Ian - 30 Dec 2005 22:07 GMT
One of the key reasons is for imaging - Programs like Drive Image or Ghost
cannot image the Windows installation onto the same partition.

If the disk is a large one (say 80GB or more) I'd be inclined to have two
partitions anyway. That's my personal view, other may not agree of course, it
depends on how you use your computer.  
Hunter1 - 31 Dec 2005 01:31 GMT
> I noticed that most computers that come with windows pre-installed usually
> parition one drive into C: and D:.  I sthere a valid reason for this?  I am
> going to wipe mine our for various reason.  But I am going to use one
> partition instead of two.  Is there a technical reason to have the drive
> partition into two.

2 reasons. One reason being that if you only have one HD and want to be
able to rebuild the system when things go pear shaped you've got the
much larger second partition to keep all your data on whilst doing the
rebuild on the system partition. Second reason being if you use Ghost or
something like that to keep a good "starting point" image then you need
to have it on a separate partition/drive.

Personally I reckon drives are so cheap I just have one 200 gig as the
system, another 200 gig as the data drive, hate messing around with
partitions.
Dixonian69 - 31 Dec 2005 02:33 GMT
The One partiton it's there so you can restore your PC ( to factory
condition) if it crashes.

Remove the partition and computer crashes , you're hosed!!

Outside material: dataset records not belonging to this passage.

-- pv_equiv track=rewrite | github.com/yg-moon/problem-solving | programmers/practice-kit/dfs-bfs/Lv3-아이템 줍기.py | calc_borders
-- ===== SOURCE A (Python) =====
-- def calc_borders(rectangle):
--     borders = []
--     not_allowed = set()
--
--     for x1, y1, x2, y2 in rectangle:
--         # 모든 좌표를 2배로 계산
--         x1 = x1 * 2
--         y1 = y1 * 2
--         x2 = x2 * 2
--         y2 = y2 * 2
--         # 다른 사각형 내부에 있는 좌표는 제외
--         for i in range(x1 + 1, x2):
--             for j in range(y1 + 1, y2):
--                 not_allowed.add((i, j))
--
--     for x1, y1, x2, y2 in rectangle:
--         x1 = x1 * 2
--         y1 = y1 * 2
--         x2 = x2 * 2
--         y2 = y2 * 2
--         # 각 사각형의 테두리 좌표를 저장
--         rect_border = set()
--         for i in range(x1, x2 + 1):
--             for j in range(y1, y2 + 1):
--                 if (i, j) not in not_allowed:
--                     if i == x1 or i == x2:
--                         rect_border.add((i, j))
--                     else:
--                         if j == y1 or j == y2:
--                             rect_border.add((i, j))
--         borders.append(rect_border)
--
--     return borders
-- ===== SOURCE B (Python) =====
-- def calc_borders(rectangle):
--     # Walk only the perimeter cells of each (doubled) rectangle and test each one
--     # directly against the rectangle list, instead of pre-filling a set with every
--     # interior cell of every rectangle.
--     doubled = [(2 * a, 2 * b, 2 * c, 2 * d) for a, b, c, d in rectangle]
--
--     def hidden(i, j):
--         return any(a < i < c and b < j < d for a, b, c, d in doubled)
--
--     borders = []
--     for x1, y1, x2, y2 in doubled:
--         perimeter = []
--         if x1 <= x2 and y1 <= y2:  # a degenerate "rectangle" has no border cells
--             perimeter += [(x1, j) for j in range(y1, y2 + 1)]
--             for i in range(x1 + 1, x2):
--                 perimeter += [(i, y1), (i, y2)]
--             if x1 < x2:
--                 perimeter += [(x2, j) for j in range(y1, y2 + 1)]
--         borders.append({(i, j) for i, j in perimeter if not hidden(i, j)})
--     return borders
-- ===== Notes on version B (the rewrite author's own statement) =====
-- stated objective: faster
-- what changed: B enumerates only the perimeter cells of each doubled rectangle and tests each one for strict containment directly against the rectangle list, instead of pre-filling a set with every interior cell of every rectangle and scanning each rectangle's full area.
import Mathlib
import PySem

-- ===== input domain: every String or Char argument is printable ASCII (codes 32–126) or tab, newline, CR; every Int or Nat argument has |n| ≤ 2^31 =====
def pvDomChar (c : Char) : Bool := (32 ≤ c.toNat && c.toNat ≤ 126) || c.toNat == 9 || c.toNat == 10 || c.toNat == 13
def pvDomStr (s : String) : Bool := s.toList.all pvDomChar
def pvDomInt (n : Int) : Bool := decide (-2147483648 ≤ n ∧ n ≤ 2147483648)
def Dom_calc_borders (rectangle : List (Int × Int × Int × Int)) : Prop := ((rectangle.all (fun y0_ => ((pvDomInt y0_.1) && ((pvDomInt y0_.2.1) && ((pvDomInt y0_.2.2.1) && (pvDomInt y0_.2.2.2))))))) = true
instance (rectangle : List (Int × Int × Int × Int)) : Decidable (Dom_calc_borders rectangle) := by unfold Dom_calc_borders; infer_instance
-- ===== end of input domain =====

-- ===== PORT A =====
-- B walks only perimeter cells, testing hidden cells directly against the rectangle
-- list, instead of pre-filling a set with every interior cell (objective: faster).

-- not_allowed.add((i,j)) over the open box (x1,x2) x (y1,y2)   [coords already doubled]
def pvNaBlock (x1 y1 x2 y2 : Int) (na : PySem.Set (Int × Int)) : PySem.Set (Int × Int) :=
  (PySem.List.pyRange (x1 + 1) x2 1).foldl (fun na i =>
    (PySem.List.pyRange (y1 + 1) y2 1).foldl (fun na j => PySem.Set.add na (i, j)) na) na

def pvNotAllowed (rectangle : List (Int × Int × Int × Int)) : PySem.Set (Int × Int) :=
  rectangle.foldl
    (fun na r => pvNaBlock (r.1 * 2) (r.2.1 * 2) (r.2.2.1 * 2) (r.2.2.2 * 2) na)
    PySem.Set.empty

-- the second loop body for one rectangle (coords already doubled)
def pvRectBorder (na : PySem.Set (Int × Int)) (x1 y1 x2 y2 : Int) : PySem.Set (Int × Int) :=
  (PySem.List.pyRange x1 (x2 + 1) 1).foldl (fun rb i =>
    (PySem.List.pyRange y1 (y2 + 1) 1).foldl (fun rb j =>
      if ¬ PySem.Set.contains na (i, j) then
        if i = x1 ∨ i = x2 then PySem.Set.add rb (i, j)
        else if j = y1 ∨ j = y2 then PySem.Set.add rb (i, j)
        else rb
      else rb) rb) PySem.Set.empty

def calc_borders (rectangle : List (Int × Int × Int × Int)) : List (List (Int × Int)) :=
  let na := pvNotAllowed rectangle
  rectangle.foldl
    (fun borders r =>
      borders ++ [pvRectBorder na (r.1 * 2) (r.2.1 * 2) (r.2.2.1 * 2) (r.2.2.2 * 2)])
    []

-- ===== PORT B =====
def pvHidden (doubled : List (Int × Int × Int × Int)) (p : Int × Int) : Bool :=
  doubled.any (fun r =>
    decide (r.1 < p.1) && decide (p.1 < r.2.2.1) && decide (r.2.1 < p.2) && decide (p.2 < r.2.2.2))

def pvPerimeter (x1 y1 x2 y2 : Int) : List (Int × Int) :=
  if x1 ≤ x2 ∧ y1 ≤ y2 then
    ((PySem.List.pyRange y1 (y2 + 1) 1).map (fun j => (x1, j)))
    ++ ((PySem.List.pyRange (x1 + 1) x2 1).foldl (fun acc i => acc ++ [(i, y1), (i, y2)]) [])
    ++ (if x1 < x2 then (PySem.List.pyRange y1 (y2 + 1) 1).map (fun j => (x2, j)) else [])
  else []

def calc_borders_alt (rectangle : List (Int × Int × Int × Int)) : List (List (Int × Int)) :=
  let doubled := rectangle.map (fun r => (2 * r.1, 2 * r.2.1, 2 * r.2.2.1, 2 * r.2.2.2))
  doubled.map (fun r =>
    PySem.Set.ofList ((pvPerimeter r.1 r.2.1 r.2.2.1 r.2.2.2).filter
      (fun p => ! pvHidden doubled p)))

Ask someone with an HP Computer (maybe its Dell, whatever)!!

Definitely could be asking for serious trouble!!
HIGHLY recommend that you check with computer MFG tech support!!

> I noticed that most computers that come with windows pre-installed usually
> parition one drive into C: and D:.  I sthere a valid reason for this?  I am
> going to wipe mine our for various reason.  But I am going to use one
> partition instead of two.  Is there a technical reason to have the drive
> partition into two.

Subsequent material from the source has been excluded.